To describe molecular monitoring of minimal residual disease in patients with myeloma who have achieved complete remission (CR) after autologous or allogeneic transplantation of hematopoietic cells.
Clonal markers based upon the rearrangement of immunoglobulin heavy-chain genes were generated for each patient and used for polymerase chain reaction (PCR) detection of residual myeloma cells. Fifty-one patients entered the program and 36 achieved CR. After transplantation, molecular monitoring was performed on 29 patients (15 autologous and 14 allogeneic transplants) who had molecular markers.

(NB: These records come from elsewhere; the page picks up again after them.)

-- A's outer loop, started with order_of_digit = (total bits) - 1 + e, computes B's fold shifted by e
lemma outer_eq (start : Int) (L : List Int) :
    ∀ (e : Nat) (fin : Int),
    L.foldl (fun (st : Int × Int) i =>
      let n₀ := start + i
      let count1 := halveCount n₀ 0
      let enc := (PySem.List.pyRange 0 count1 1).foldl
          (fun (p : Int × Int) j =>
            (PySem.Int.floordiv p.1 2, p.2 + PySem.Int.mod p.1 2 * 10 ^ j.toNat)) (n₀, 0)
      (PySem.List.pyRange count1 0 (-1)).foldl
          (fun (q : Int × Int) j =>
            if get_digit enc.2 (j - 1) == 1 then (q.1 - 1, q.2 + 2 ^ q.1.toNat)
            else (q.1 - 1, q.2)) st)
      ((bsum start L : Int) - 1 + (e : Int), fin)
    = ((e : Int) - 1,
       fin + (L.foldl (fun acc i =>
          let v := start + i
          if 0 < v then acc * 2 ^ PySem.Int.bitLength v + v else acc) 0) * 2 ^ e) := by
  induction L with
  | nil =>
    intro e fin
    simp [bsum]
    omega
  | cons x t ih =>
    intro e fin
    simp only [List.foldl_cons]
    have hcount : halveCount (start + x) 0 = ((blen (start + x) : Nat) : Int) := by
      rw [halveCount_eq]; ring
    have hb : bsum start (x :: t) = blen (start + x) + bsum start t := by
      simp [bsum, List.map_cons]
    by_cases h : 0 < start + x
    · have hbl : blen (start + x) = PySem.Int.bitLength (start + x) := by
        unfold blen; rw [if_pos h]
      have henc := enc_eq (start + x) (by omega) (blen (start + x))
      have hst : ((bsum start (x :: t) : Int) - 1 + (e : Int))
          = ((blen (start + x) : Int) - 1 + ((bsum start t + e : Nat) : Int)) := by
        rw [hb]; push_cast; ring
      have hsum : (∑ j ∈ Finset.range (blen (start + x)), ((start + x).toNat / 2 ^ j % 2) * 2 ^ j)
          = (start + x).toNat := by
        rw [binval, hbl]
        have hlt : (start + x).natAbs < 2 ^ PySem.Int.bitLength (start + x) :=
          PySem.Int.lt_two_pow_bitLength (start + x)
        have : (start + x).toNat = (start + x).natAbs := by omega
        rw [this]
        exact Nat.mod_eq_of_lt hlt
      rw [hcount, hst, henc]
      rw [inner_eq ((decVal (start + x) (blen (start + x)) : Nat) : Int)
            (fun j => (start + x).toNat / 2 ^ j % 2)
            (fun j => by show (start + x).toNat / 2 ^ j % 2 ≤ 1; omega)
            (blen (start + x))
            (fun k hk => get_digit_dec (start + x) _ k hk)
            (bsum start t + e) fin]
      rw [hsum]
      have hst2 : (((bsum start t + e : Nat) : Int) - 1)
          = ((bsum start t : Int) - 1 + (e : Int)) := by push_cast; ring
      rw [hst2, ih e _]
      refine Prod.ext rfl ?_
      simp only
      rw [shift_fb start t (if 0 < start + x then 0 * 2 ^ PySem.Int.bitLength (start + x) + (start + x) else 0)]
      rw [if_pos h]
      have hv : ((start + x).toNat : Int) = start + x := by omega
      push_cast [pow_add]
      rw [hv]
      ring
    · have hbl0 : blen (start + x) = 0 := by unfold blen; rw [if_neg h]
      rw [hcount, hbl0]
      simp only [Nat.cast_zero]
      rw [PySem.List.pyRange_one_eq_nil (by omega), PySem.List.pyRange_neg_one_eq_nil (by omega)]
      simp only [List.foldl_nil]
      rw [hb, hbl0]
      simp only [Nat.zero_add]
      rw [ih e fin]
      simp only [if_neg h]

-- ===== VERDICT (by name: the statement is the Claim_ definition above) =====
theorem joined_spec : Claim_equal_joined := by
  intro start count _
  unfold Spec_joined joined joined_alt
  dsimp only
  have h0 := get_count_eq start (PySem.List.pyRange 0 count 1) (-1)
  have h := outer_eq start (PySem.List.pyRange 0 count 1) 0 0
  simp only [Nat.cast_zero] at h
  unfold get_count
  rw [h0]
  have : (-1 : Int) + (bsum start (PySem.List.pyRange 0 count 1) : Int)
       = (bsum start (PySem.List.pyRange 0 count 1) : Int) - 1 + (0 : Int) := by ring
  rw [this, h]
  ring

Our data show that molecular remissions are rarely achieved (7%) with high-dose chemotherapy followed by single or double autografting. In addition, virtually all peripheral blood progenitor cell and bone marrow samples contained residual myeloma cells, even when sample collection was scheduled after repeated courses of high-dose chemotherapy. All patients autografted with PCR-positive cells remain positive, and eight of 15 have relapsed. Two patients were autografted with PCR-negative cells: one is in clinical and molecular remission, and one relapsed 25 months after the transplant. In the allografting setting, a higher proportion of patients (50%) achieved molecular remission; there were two relapses, one in the PCR-positive group and one in the PCR-negative group.
This is the first large study of molecular remissions in myeloma patients to use a PCR-based approach utilizing patient-specific tumor markers. The sizeable fraction of patients who achieved molecular remission after allografting with peripheral blood progenitor cells represents a promising finding in an incurable disease.
描述接受造血细胞自体或异基因移植后达到完全缓解(CR)的骨髓瘤患者微小残留病的分子监测情况。
为每位患者生成基于免疫球蛋白重链基因重排的克隆标志物,并用于聚合酶链反应(PCR)检测残留的骨髓瘤细胞。51例患者进入该项目,36例达到CR。移植后,对29例具有分子标志物的患者(15例自体移植和14例异基因移植)进行了分子监测。
我们的数据显示,高剂量化疗后进行单次或双次自体移植很少能实现分子缓解(7%)。此外,几乎所有外周血祖细胞和骨髓样本都含有残留的骨髓瘤细胞,即使样本采集安排在重复高剂量化疗疗程之后。所有移植PCR阳性细胞的患者仍为阳性,15例中有8例复发。2例患者移植了PCR阴性细胞:1例处于临床和分子缓解状态,1例在移植后25个月复发。在异基因移植组,较高比例的患者(50%)实现了分子缓解;有2例复发,1例在PCR阳性组,1例在PCR阴性组。
这是第一项使用基于PCR的方法、利用患者特异性肿瘤标志物对骨髓瘤患者分子缓解情况进行的大型研究。在外周血祖细胞异基因移植后实现分子缓解的患者比例相当可观,这在一种无法治愈的疾病中是一个有希望的发现。